Stored dataset items »
◆ ◆ ◆ ◆ ◆ ◆ ◆
-- pv_equiv track=rewrite | github.com/gy3117577403-ai/tuzhi | backend/services/flat_cad_generator.py | _cavity_indices
-- ===== SOURCE A (Python) =====
-- def _cavity_indices(rows: int, cols: int, active: int) -> list[tuple[int, int, int]]:
--     """row-major left-to-right top-to-bottom, 1-based labels."""
--     out: list[tuple[int, int, int]] = []
--     n = 0
--     for r in range(rows):
--         for c in range(cols):
--             if n >= active:
--                 return out
--             out.append((r, c, n + 1))
--             n += 1
--     return out
-- ===== SOURCE B (Python) =====
-- def _cavity_indices(rows: int, cols: int, active: int) -> list[tuple[int, int, int]]:
--     """row-major left-to-right top-to-bottom, 1-based labels."""
--     capacity = max(rows, 0) * max(cols, 0)
--     count = min(active, capacity)
--     return [(i // cols, i % cols, i + 1) for i in range(count)]
-- ===== Notes on version B (the rewrite author's own statement) =====
-- stated objective: alternative
-- what changed: Replaces the two nested row/column loops with early return by a single flat index pass over range(min(active, clamped rows*cols)), recovering (row, col) by divmod.
import Mathlib
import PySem

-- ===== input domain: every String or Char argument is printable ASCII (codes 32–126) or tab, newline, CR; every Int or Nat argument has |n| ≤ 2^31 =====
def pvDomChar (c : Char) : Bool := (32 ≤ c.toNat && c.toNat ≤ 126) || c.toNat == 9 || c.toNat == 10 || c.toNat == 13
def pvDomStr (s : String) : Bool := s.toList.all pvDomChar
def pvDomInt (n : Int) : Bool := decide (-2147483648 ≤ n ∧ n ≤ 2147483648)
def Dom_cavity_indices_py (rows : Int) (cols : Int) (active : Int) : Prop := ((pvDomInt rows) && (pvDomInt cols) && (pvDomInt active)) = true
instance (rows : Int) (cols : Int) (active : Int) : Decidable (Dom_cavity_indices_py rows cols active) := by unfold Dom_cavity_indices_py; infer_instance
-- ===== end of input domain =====

-- B replaces A's two nested loops (with early return) by one flat index pass over
-- range(min(active, clamped rows*cols)), recovering (row, col) by divmod; objective: alternative.

-- ===== PORT A =====
-- inner 'for c in range(cols)' loop: returns (out, n, early-return flag)
def pvInnerA (active r : Int) : List Int → List (Int × Int × Int) → Int → List (Int × Int × Int) × Int × Bool
  | [], out, n => (out, n, false)
  | c :: cs, out, n =>
    if active ≤ n then (out, n, true)
    else pvInnerA active r cs (out ++ [(r, c, n + 1)]) (n + 1)

-- outer 'for r in range(rows)' loop
def pvOuterA (cols active : Int) : List Int → List (Int × Int × Int) → Int → List (Int × Int × Int)
  | [], out, _n => out
  | r :: rs, out, n =>
    let res := pvInnerA active r (PySem.List.pyRange 0 cols 1) out n
    if res.2.2 then res.1 else pvOuterA cols active rs res.1 res.2.1

def cavity_indices_py (rows : Int) (cols : Int) (active : Int) : List (Int × Int × Int) :=
  pvOuterA cols active (PySem.List.pyRange 0 rows 1) [] 0

-- ===== PORT B =====
def cavity_indices_py_alt (rows : Int) (cols : Int) (active : Int) : List (Int × Int × Int) :=
  let capacity := max rows 0 * max cols 0
  let count := min active capacity
  (PySem.List.pyRange 0 count 1).map (fun i => (PySem.Int.floordiv i cols, PySem.Int.mod i cols, i + 1))

-- ===== PRECONDITION & SPEC =====
def Spec_cavity_indices_py (rows : Int) (cols : Int) (active : Int) (out : List (Int × Int × Int)) : Prop := out = cavity_indices_py_alt rows cols active
instance (rows : Int) (cols : Int) (active : Int) (out : List (Int × Int × Int)) : Decidable (Spec_cavity_indices_py rows cols active out) := by unfold Spec_cavity_indices_py; infer_instance

-- ===== CLAIM (what is proved, stated in full; the proofs are below) =====
def Claim_equal_cavity_indices_py : Prop := ∀ (rows : Int) (cols : Int) (active : Int), Dom_cavity_indices_py rows cols active → Spec_cavity_indices_py rows cols active (cavity_indices_py rows cols active)

-- ===== LEMMAS AND PROOFS =====

-- the triples A appends while walking one row, as a function of start column / count
def pvSeg (r c0 n : Int) (m : Nat) : List (Int × Int × Int) :=
  (List.range m).map (fun j : Nat => (r, c0 + (j : Int), n + 1 + (j : Int)))

theorem pvSeg_succ (r c0 n : Int) (m : Nat) :
    pvSeg r c0 n (m + 1) = (r, c0, n + 1) :: pvSeg r (c0 + 1) (n + 1) m := by
  unfold pvSeg
  rw [List.range_succ_eq_map, List.map_cons, List.map_map]
  refine congrArg₂ _ (by simp) (List.map_congr_left (fun j _ => ?_))
  simp only [Function.comp]
  push_cast
  refine congrArg₂ _ rfl (congrArg₂ _ (by ring) (by ring))

-- if the column range is empty, the outer loop never changes state
theorem pvOuterA_nilrow (cols active : Int) (h : PySem.List.pyRange 0 cols 1 = [])
    (rs : List Int) (out : List (Int × Int × Int)) (n : Int) :
    pvOuterA cols active rs out n = out := by
  induction rs generalizing out n with
  | nil => rfl
  | cons r rs ih => simp [pvOuterA, h, pvInnerA, ih]

-- a full row: active not reached inside it
theorem pvInnerA_full (active r cols : Int) (m : Nat) :
    ∀ (c0 n : Int) (out : List (Int × Int × Int)), c0 + m = cols → n + m ≤ active →
    pvInnerA active r (PySem.List.pyRange c0 cols 1) out n =
      (out ++ pvSeg r c0 n m, n + m, false) := by
  induction m with
  | zero =>
    intro c0 n out hc hn
    rw [PySem.List.pyRange_one_eq_nil (by omega)]
    simp [pvInnerA, pvSeg]
  | succ m ih =>
    intro c0 n out hc hn
    have hlt : c0 < cols := by push_cast at hc; omega
    rw [PySem.List.pyRange_one_cons hlt, pvInnerA, if_neg (by push_cast at hn; omega),
      ih (c0 + 1) (n + 1) _ (by push_cast at hc ⊢; omega) (by push_cast at hn ⊢; omega),
      pvSeg_succ]
    refine congrArg₂ _ (by simp) (congrArg₂ _ (by push_cast; ring) rfl)

-- a partial row: active reached strictly inside it
theorem pvInnerA_partial (active r cols : Int) (m : Nat) :
    ∀ (c0 n : Int) (out : List (Int × Int × Int)), c0 + m = cols → n < active → active < n + m →
    pvInnerA active r (PySem.List.pyRange c0 cols 1) out n =
      (out ++ pvSeg r c0 n (active - n).toNat, active, true) := by
  induction m with
  | zero => intro c0 n out hc hn ha; push_cast at ha; omega
  | succ m ih =>
    intro c0 n out hc hn ha
    have hlt : c0 < cols := by push_cast at hc; omega
    rw [PySem.List.pyRange_one_cons hlt, pvInnerA, if_neg (by omega)]
    by_cases h1 : n + 1 < active
    · rw [ih (c0 + 1) (n + 1) _ (by push_cast at hc ⊢; omega) h1 (by push_cast at ha ⊢; omega)]
      have hm : (active - n).toNat = (active - (n + 1)).toNat + 1 := by omega
      rw [hm, pvSeg_succ]
      simp
    · -- active = n + 1: the very next check stops the loop
      have hm1 : 0 < m := by push_cast at ha; omega
      have hlt2 : c0 + 1 < cols := by push_cast at hc; omega
      rw [PySem.List.pyRange_one_cons hlt2, pvInnerA, if_pos (by omega)]
      have h2 : (active - n).toNat = 1 := by omega
      rw [h2]
      have h3 : active = n + 1 := by omega
      simp [pvSeg, h3]

-- a row segment equals the flat divmod map on its index block
theorem pvRowSeg (cols : Int) (hc : 0 < cols) (r0 : Int) (_hr : 0 ≤ r0) (len : Nat)
    (hlen : (len : Int) ≤ cols) :
    pvSeg r0 0 (r0 * cols) len =
      (PySem.List.pyRange (r0 * cols) (r0 * cols + len) 1).map
        (fun i => (PySem.Int.floordiv i cols, PySem.Int.mod i cols, i + 1)) := by
  rw [PySem.List.pyRange_one]
  have h1 : (r0 * cols + (len : Int) - r0 * cols).toNat = len := by omega
  rw [h1, List.map_map]
  refine List.map_congr_left (fun j hj => ?_)
  simp only [Function.comp, List.mem_range] at *
  have hjlt : (j : Int) < len := by exact_mod_cast hj
  have hdiv : PySem.Int.floordiv (r0 * cols + (j : Int)) cols = r0 := by
    rw [PySem.Int.floordiv_eq_iff_of_pos hc]
    constructor <;> nlinarith
  have hmod : PySem.Int.mod (r0 * cols + (j : Int)) cols = (j : Int) := by
    have := PySem.Int.floordiv_mul_add_mod (r0 * cols + (j : Int)) cols
    rw [hdiv] at this; omega
  rw [hdiv, hmod]
  exact congrArg₂ _ (by simp) (congrArg₂ _ (by simp) (by ring))

-- main outer-loop invariant (cols > 0)
theorem pvOuterA_run (rows cols active : Int) (hc : 0 < cols) (k : Nat) :
    ∀ (r0 : Int), r0 + k = rows → 0 ≤ r0 → r0 * cols ≤ active →
    pvOuterA cols active (PySem.List.pyRange r0 rows 1)
        ((PySem.List.pyRange 0 (r0 * cols) 1).map
          (fun i => (PySem.Int.floordiv i cols, PySem.Int.mod i cols, i + 1))) (r0 * cols) =
      (PySem.List.pyRange 0 (min active (rows * cols)) 1).map
        (fun i => (PySem.Int.floordiv i cols, PySem.Int.mod i cols, i + 1)) := by
  induction k with
  | zero =>
    intro r0 hk hr hcap
    have hrr : rows = r0 := by omega
    subst hrr
    rw [PySem.List.pyRange_one_eq_nil le_rfl, pvOuterA]
    have hmin : min active (rows * cols) = rows * cols := by omega
    rw [hmin]
  | succ k ih =>
    intro r0 hk hr hcap
    have hlt : r0 < rows := by push_cast at hk; omega
    rw [PySem.List.pyRange_one_cons hlt, pvOuterA]
    have hcols : ((cols.toNat : Int)) = cols := Int.toNat_of_nonneg hc.le
    by_cases hstop : active ≤ r0 * cols
    · -- active already reached: first check of the row stops
      have hact : active = r0 * cols := le_antisymm hstop hcap
      have hmin : min active (rows * cols) = r0 * cols := by
        rw [hact]; exact min_eq_left (by nlinarith)
      rw [PySem.List.pyRange_one_cons hc]
      simp only [pvInnerA, if_pos hstop, if_pos]
      rw [hmin]
    · rw [not_le] at hstop
      by_cases hfull : r0 * cols + cols ≤ active
      · -- whole row fits
        rw [pvInnerA_full active r0 cols cols.toNat 0 (r0 * cols) _ (by omega) (by omega)]
        simp only [Bool.false_eq_true, if_false]
        rw [pvRowSeg cols hc r0 hr cols.toNat (by omega),
          ← List.map_append,
          ← PySem.List.pyRange_one_append 0 (r0 * cols) (r0 * cols + (cols.toNat : Int)) (by nlinarith) (by omega)]
        have h1 : r0 * cols + (cols.toNat : Int) = (r0 + 1) * cols := by rw [hcols]; ring
        rw [h1]
        exact ih (r0 + 1) (by push_cast at hk ⊢; omega) (by omega) (by nlinarith)
      · -- active reached inside this row
        rw [not_le] at hfull
        rw [pvInnerA_partial active r0 cols cols.toNat 0 (r0 * cols) _ (by omega) hstop (by omega)]
        simp only [if_pos]
        have hlen : (((active - r0 * cols).toNat : Int)) ≤ cols := by omega
        rw [pvRowSeg cols hc r0 hr (active - r0 * cols).toNat hlen]
        have h1 : r0 * cols + (((active - r0 * cols).toNat : Int)) = active := by omega
        rw [h1, ← List.map_append,
          ← PySem.List.pyRange_one_append 0 (r0 * cols) active (by nlinarith) (by omega)]
        have h2 : (r0 + 1) * cols ≤ rows * cols := by nlinarith
        have hmin : min active (rows * cols) = active := min_eq_left (by nlinarith)
        rw [hmin]

-- ===== VERDICT (by name: the statement is the Claim_ definition above) =====
theorem cavity_indices_py_spec : Claim_equal_cavity_indices_py := by
  intro rows cols active _
  simp only [Spec_cavity_indices_py, cavity_indices_py, cavity_indices_py_alt]
  by_cases hc : 0 < cols
  · by_cases hr : 0 < rows
    · by_cases ha : 0 < active
      · -- main case
        have hrun := pvOuterA_run rows cols active hc rows.toNat 0 (by omega) le_rfl (by omega)
        rw [show (0 : Int) * cols = 0 by ring, PySem.List.pyRange_one_eq_nil le_rfl] at hrun
        simp only [List.map_nil] at hrun
        rw [hrun, show max rows 0 * max cols 0 = rows * cols by
          rw [max_eq_left hr.le, max_eq_left hc.le]]
      · -- active ≤ 0: first check stops immediately
        rw [PySem.List.pyRange_one_cons hr]
        simp only [pvOuterA]
        rw [PySem.List.pyRange_one_cons hc]
        simp only [pvInnerA, if_pos (show active ≤ (0:Int) by omega), if_true]
        have hmin : min active (max rows 0 * max cols 0) ≤ 0 := by
          have : (0:Int) ≤ max rows 0 * max cols 0 := by positivity
          omega
        rw [PySem.List.pyRange_one_eq_nil hmin, List.map_nil]
    · -- rows ≤ 0
      rw [PySem.List.pyRange_one_eq_nil (show rows ≤ 0 by omega)]
      have hmin : min active (max rows 0 * max cols 0) ≤ 0 := by
        rw [show max rows 0 = 0 by omega]; simp
      rw [PySem.List.pyRange_one_eq_nil hmin]
      rfl
  · -- cols ≤ 0: every row is empty, the loop runs through with no output
    rw [pvOuterA_nilrow cols active (PySem.List.pyRange_one_eq_nil (by omega)) _ _ _]
    have hmin : min active (max rows 0 * max cols 0) ≤ 0 := by
      rw [show max cols 0 = 0 by omega]; simp
    rw [PySem.List.pyRange_one_eq_nil hmin]
    rfl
◆ ◆ ◆ ◆ ◆ ◆ ◆
ACTION ITEM » Give back precisely the lines above that start at the line containing "have hmin : min active (rows * cols) = active" and end at the line containing "rw [PySem.List.pyRange_one_cons hr]", inclusive. No other lines belong in the output.

RESPONSE TO THE TASK »
        have hmin : min active (rows * cols) = active := min_eq_left (by nlinarith)
        rw [hmin]

-- ===== VERDICT (by name: the statement is the Claim_ definition above) =====
theorem cavity_indices_py_spec : Claim_equal_cavity_indices_py := by
  intro rows cols active _
  simp only [Spec_cavity_indices_py, cavity_indices_py, cavity_indices_py_alt]
  by_cases hc : 0 < cols
  · by_cases hr : 0 < rows
    · by_cases ha : 0 < active
      · -- main case
        have hrun := pvOuterA_run rows cols active hc rows.toNat 0 (by omega) le_rfl (by omega)
        rw [show (0 : Int) * cols = 0 by ring, PySem.List.pyRange_one_eq_nil le_rfl] at hrun
        simp only [List.map_nil] at hrun
        rw [hrun, show max rows 0 * max cols 0 = rows * cols by
          rw [max_eq_left hr.le, max_eq_left hc.le]]
      · -- active ≤ 0: first check stops immediately
        rw [PySem.List.pyRange_one_cons hr]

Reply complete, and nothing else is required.